I was still breastfeeding Liam, but he was over a year old, and eating table foods too. I was going to switch from the mini pill to some other form of bc, but was busy being a mom, and just hadn't made the appointment yet. In the meantime, we were using condoms. But, you know... it only takes once, one night of too lazy, too quick, or whatever... A few weeks later, I realized I was late. I told myself it was probably due to breastfeeding, hormone changes, stress, etc., but I took a test to "ease my mind", hahaha! It was very positive. My reaction was "Sh!t.", his was "are you f---ing kidding me?!". We were shocked, scared, angry with each other and ourselves. I cried a lot in the early weeks of pregnancy. This was the kind of thing that happened to unwed, inexperienced people. Not a responsible, mature couple with 4 kids. I also felt like I was cheating Liam out of his babyhood.
At the end of my 1st tri, I started to come around, maybe even let myself get a little excited. I had convinced myself that this baby was a girl. There was no way I'd be given this surprise pregnancy, and it would be another boy, right? Well, wrong. The ultrasound told us we were having boy #4! I cried some more. Knowing this was probably my last baby, (unless someday my husband and I did split up, and I remarried a man who wanted more kids with the crazy divorced mother of 5, riiiighhht, like that would ever happen!) I had to grieve the baby girl I had hoped for. I had to come to terms with the fact that my daughter would never have a sister.

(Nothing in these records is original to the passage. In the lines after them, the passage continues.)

-- pv_equiv track=rewrite | github.com/abelobsenz/HR-Reporter | app/logic/evidence_collector.py | _sentence_bounds
-- ===== SOURCE A (Python) =====
-- def _sentence_bounds(text: str, anchor_idx: int) -> tuple[int, int]:
--     start_candidates = [text.rfind(token, 0, anchor_idx) for token in [".", "!", "?", "\n"]]
--     sent_start = max(start_candidates)
--     if sent_start < 0:
--         sent_start = 0
--     else:
--         sent_start += 1
--
--     end_candidates = [idx for token in [".", "!", "?", "\n"] if (idx := text.find(token, anchor_idx)) != -1]
--     sent_end = min(end_candidates) + 1 if end_candidates else len(text)
--     return sent_start, sent_end
-- ===== SOURCE B (Python) =====
-- _TERM = ".!?\n"
--
--
-- def _sentence_bounds(text: str, anchor_idx: int) -> tuple[int, int]:
--     n = len(text)
--     i = anchor_idx
--     if i < 0:
--         i = max(i + n, 0)
--     elif i > n:
--         i = n
--     # backward scan: first terminator in the reversed prefix text[:i]
--     k = next((j for j, c in enumerate(reversed(text[:i])) if c in _TERM), None)
--     sent_start = 0 if k is None else i - k
--     # forward scan: first terminator in the suffix text[i:]
--     m = next((j for j, c in enumerate(text[i:]) if c in _TERM), None)
--     sent_end = n if m is None else i + m + 1
--     return sent_start, sent_end
-- ===== Notes on version B (the rewrite author's own statement) =====
-- stated objective: simpler
-- what changed: A runs four rfind and four find library searches over the text and combines them with max/min plus a filter; B normalizes the anchor index once (Python slice-bound rule) and does two direct scans - backward over the reversed prefix and forward over the suffix - each stopping at the first sentence terminator.
import Mathlib
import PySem

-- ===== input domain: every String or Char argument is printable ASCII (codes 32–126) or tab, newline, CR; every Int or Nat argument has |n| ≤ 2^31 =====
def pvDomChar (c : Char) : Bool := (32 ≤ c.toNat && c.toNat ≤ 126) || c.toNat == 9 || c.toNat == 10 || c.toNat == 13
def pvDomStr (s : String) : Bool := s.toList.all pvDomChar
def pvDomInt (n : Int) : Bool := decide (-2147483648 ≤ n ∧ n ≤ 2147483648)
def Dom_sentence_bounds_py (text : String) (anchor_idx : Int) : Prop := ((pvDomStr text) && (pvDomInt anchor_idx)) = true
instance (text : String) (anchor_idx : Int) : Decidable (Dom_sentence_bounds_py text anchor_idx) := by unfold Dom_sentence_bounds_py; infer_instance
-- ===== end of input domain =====

-- B replaces A's four rfind/max and four find/min library searches by one anchor
-- normalization plus two direct first-terminator scans (backward over the reversed
-- prefix, forward over the suffix); objective: simpler. A is pure (no mutation).

-- ===== PORT A =====
def sentence_bounds_py (text : String) (anchor_idx : Int) : Int × Int :=
  let tokens : List String := [".", "!", "?", "\n"]
  let start_candidates := tokens.map (fun token => PySem.Str.rfindFrom text token 0 (some anchor_idx))
  let sent_start : Int :=
    match PySem.List.max? start_candidates (fun x => x) with
    | some v => if v < 0 then 0 else v + 1
    | none => 0
  let end_candidates := (tokens.map (fun token => PySem.Str.findFrom text token anchor_idx none)).filter (fun idx => idx != -1)
  let sent_end : Int :=
    match PySem.List.min? end_candidates (fun x => x) with
    | some v => v + 1
    | none => PySem.Str.len text
  (sent_start, sent_end)

-- ===== PORT B =====
def pvIsTerm (c : Char) : Bool := c == '.' || c == '!' || c == '?' || c == '\n'

def sentence_bounds_py_alt (text : String) (anchor_idx : Int) : Int × Int :=
  let cs := text.toList
  let n := cs.length
  let i : Nat := (if anchor_idx < 0 then max (anchor_idx + (n : Int)) 0 else min anchor_idx (n : Int)).toNat
  let sent_start : Int :=
    match ((cs.take i).reverse).findIdx? pvIsTerm with
    | none => 0
    | some k => (i : Int) - k
  let sent_end : Int :=
    match (cs.drop i).findIdx? pvIsTerm with
    | none => (n : Int)
    | some m => (i : Int) + m + 1
  (sent_start, sent_end)


-- ===== PRECONDITION & SPEC =====
def Spec_sentence_bounds_py (text : String) (anchor_idx : Int) (out : Int × Int) : Prop := out = sentence_bounds_py_alt text anchor_idx
instance (text : String) (anchor_idx : Int) (out : Int × Int) : Decidable (Spec_sentence_bounds_py text anchor_idx out) := by unfold Spec_sentence_bounds_py; infer_instance

-- ===== CLAIM (what is proved, stated in full; the proofs are below) =====
def Claim_equal_sentence_bounds_py : Prop := ∀ (text : String) (anchor_idx : Int), Dom_sentence_bounds_py text anchor_idx → Spec_sentence_bounds_py text anchor_idx (sentence_bounds_py text anchor_idx)

-- ===== LEMMAS AND PROOFS =====


theorem singleton_isPrefixOf_iff (c : Char) (l : List Char) :
    ([c].isPrefixOf l) = true ↔ l[0]? = some c := by
  cases l with
  | nil => simp [List.isPrefixOf]
  | cons x t => simp [List.isPrefixOf]; exact eq_comm

theorem pfx_drop (c : Char) (s : List Char) (j : Nat) :
    ([c].isPrefixOf (List.drop j s)) = true ↔ s[j]? = some c := by
  rw [singleton_isPrefixOf_iff]
  simp

theorem rgo_none (s : List Char) (c : Char) (j : Nat)
    (h : ∀ t ≤ j, s[t]? ≠ some c) : PySem.Chars.rfind.go s [c] j = -1 := by
  induction j with
  | zero =>
    rw [PySem.Chars.rfind.go]
    rw [if_neg (by rw [singleton_isPrefixOf_iff]; exact h 0 (le_refl 0))]
  | succ j ih =>
    rw [PySem.Chars.rfind.go]
    rw [if_neg (by rw [pfx_drop]; exact h (j+1) (le_refl _))]
    exact ih (fun t ht => h t (Nat.le_succ_of_le ht))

Ok, enough sadness! So what if my life was not turning out to be exactly what I had planned?! It was amazing anyway, and I am an expert improviser!! I was going to have another baby, and that was awesome! Come on unexpected little son, let's take this life of yours and make it magnificent! My due date this time was just 2 years and 2 days after Liam's. I thought it would be super cool if my boys shared a birthday, but what are the chances of that?! Wellll... the night before Liam's birthday, my sister and I took our kids on a hike at the local nature center. We joked about it being an attempt at putting me into labor. I went home feeling fine. I thought I'd try some nipple stimulation and see what might happen. It did indeed start some great contractions! I got bored with it after an hour or so, and wondered if I stopped, would the contractions? They did peter out, and I went to bed. But, sometime between 12 & 1 am, they came back. Not very strong, not very regular, but definitely there. I got up to go to the bathroom, and guess what?! My water broke! It was now very clear that this little guy would in fact share a birthday with his big brother! My husband and I knew the drill. He called his dad, and we headed into the hospital as soon as FIL got to our house. Our labor time at the hospital was almost identical to my 1st, 2nd, and 4th babies. Although, things were seeming to drag on (probably because we were tired), so I agreed to pitocin again. My body didn't seem to respond as quickly as it had the last time, but eventually I got to that 5-6cm point, and once again my Dr. and his staff knew just what to do with me. The delivery was eerily similar to Liam's. Calm, exciting, 2-3 pushes, and there he was. Mason David was born September 15, 2006 8:48am at 38w, 5days, weighing 5lbs, 14oz. My tiniest baby, but he has the biggest personality!
...Off to make lunch. I WILL get this done today!